| Exercise |
Set down all of the data that follows, keeping every character.

[Excerpted records Boundary: Start]

-- pv_equiv track=rewrite | github.com/2833844911/cyCronet | cycronet-build/python/cycronet/__init__.py | _sort_headers_dict
-- ===== SOURCE A (Python) =====
-- from typing import Optional, Union, Dict, List, Tuple, Any
--
-- BROWSER_HEADER_ORDER = [
--     "host", "connection", "cache-control", "sec-ch-ua", "sec-ch-ua-mobile",
--     "sec-ch-ua-platform", "upgrade-insecure-requests", "user-agent", "accept",
--     "sec-fetch-site", "sec-fetch-mode", "sec-fetch-user", "sec-fetch-dest",
--     "referer", "accept-encoding", "accept-language", "cookie", "priority",
-- ]
--
-- def _sort_headers_dict(headers_dict: Dict[str, str]) -> List[Tuple[str, str]]:
--     """将字典 headers 按浏览器顺序排序"""
--     header_dict_lower = {k.lower(): (k, v) for k, v in headers_dict.items()}
--     sorted_headers = []
--
--     for key in BROWSER_HEADER_ORDER:
--         if key in header_dict_lower:
--             sorted_headers.append(header_dict_lower[key])
--             del header_dict_lower[key]
--
--     for original_key, value in header_dict_lower.values():
--         sorted_headers.append((original_key, value))
--
--     return sorted_headers
-- ===== SOURCE B (Python) =====
-- from typing import Dict, List, Tuple
--
-- BROWSER_HEADER_ORDER = [
--     "host", "connection", "cache-control", "sec-ch-ua", "sec-ch-ua-mobile",
--     "sec-ch-ua-platform", "upgrade-insecure-requests", "user-agent", "accept",
--     "sec-fetch-site", "sec-fetch-mode", "sec-fetch-user", "sec-fetch-dest",
--     "referer", "accept-encoding", "accept-language", "cookie", "priority",
-- ]
--
-- _RANK = {h: i for i, h in enumerate(BROWSER_HEADER_ORDER)}
--
-- def _sort_headers_dict(headers_dict: Dict[str, str]) -> List[Tuple[str, str]]:
--     """Rank every header once and sort globally; stable sort keeps unknown
--     headers in first-occurrence order."""
--     lower = {k.lower(): (k, v) for k, v in headers_dict.items()}
--     n = len(BROWSER_HEADER_ORDER)
--     return sorted(lower.values(), key=lambda kv: _RANK.get(kv[0].lower(), n))
-- ===== Notes on version B (the rewrite author's own statement) =====
-- stated objective: idiomatic
-- what changed: Replaces the two-phase 'walk the preferred order pulling matches out of the dict, then append the leftovers' loop with a precomputed rank table and one global stable sort of the lowercased dict's values keyed by rank (unknown headers get the sentinel rank len(order) and stay in first-occurrence order).
import Mathlib
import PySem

[Excerpted records Boundary: End]

| Solution to the exercise |
-- pv_equiv track=rewrite | github.com/2833844911/cyCronet | cycronet-build/python/cycronet/__init__.py | _sort_headers_dict
-- ===== SOURCE A (Python) =====
-- from typing import Optional, Union, Dict, List, Tuple, Any
--
-- BROWSER_HEADER_ORDER = [
--     "host", "connection", "cache-control", "sec-ch-ua", "sec-ch-ua-mobile",
--     "sec-ch-ua-platform", "upgrade-insecure-requests", "user-agent", "accept",
--     "sec-fetch-site", "sec-fetch-mode", "sec-fetch-user", "sec-fetch-dest",
--     "referer", "accept-encoding", "accept-language", "cookie", "priority",
-- ]
--
-- def _sort_headers_dict(headers_dict: Dict[str, str]) -> List[Tuple[str, str]]:
--     """将字典 headers 按浏览器顺序排序"""
--     header_dict_lower = {k.lower(): (k, v) for k, v in headers_dict.items()}
--     sorted_headers = []
--
--     for key in BROWSER_HEADER_ORDER:
--         if key in header_dict_lower:
--             sorted_headers.append(header_dict_lower[key])
--             del header_dict_lower[key]
--
--     for original_key, value in header_dict_lower.values():
--         sorted_headers.append((original_key, value))
--
--     return sorted_headers
-- ===== SOURCE B (Python) =====
-- from typing import Dict, List, Tuple
--
-- BROWSER_HEADER_ORDER = [
--     "host", "connection", "cache-control", "sec-ch-ua", "sec-ch-ua-mobile",
--     "sec-ch-ua-platform", "upgrade-insecure-requests", "user-agent", "accept",
--     "sec-fetch-site", "sec-fetch-mode", "sec-fetch-user", "sec-fetch-dest",
--     "referer", "accept-encoding", "accept-language", "cookie", "priority",
-- ]
--
-- _RANK = {h: i for i, h in enumerate(BROWSER_HEADER_ORDER)}
--
-- def _sort_headers_dict(headers_dict: Dict[str, str]) -> List[Tuple[str, str]]:
--     """Rank every header once and sort globally; stable sort keeps unknown
--     headers in first-occurrence order."""
--     lower = {k.lower(): (k, v) for k, v in headers_dict.items()}
--     n = len(BROWSER_HEADER_ORDER)
--     return sorted(lower.values(), key=lambda kv: _RANK.get(kv[0].lower(), n))
-- ===== Notes on version B (the rewrite author's own statement) =====
-- stated objective: idiomatic
-- what changed: Replaces the two-phase 'walk the preferred order pulling matches out of the dict, then append the leftovers' loop with a precomputed rank table and one global stable sort of the lowercased dict's values keyed by rank (unknown headers get the sentinel rank len(order) and stay in first-occurrence order).
import Mathlib
import PySem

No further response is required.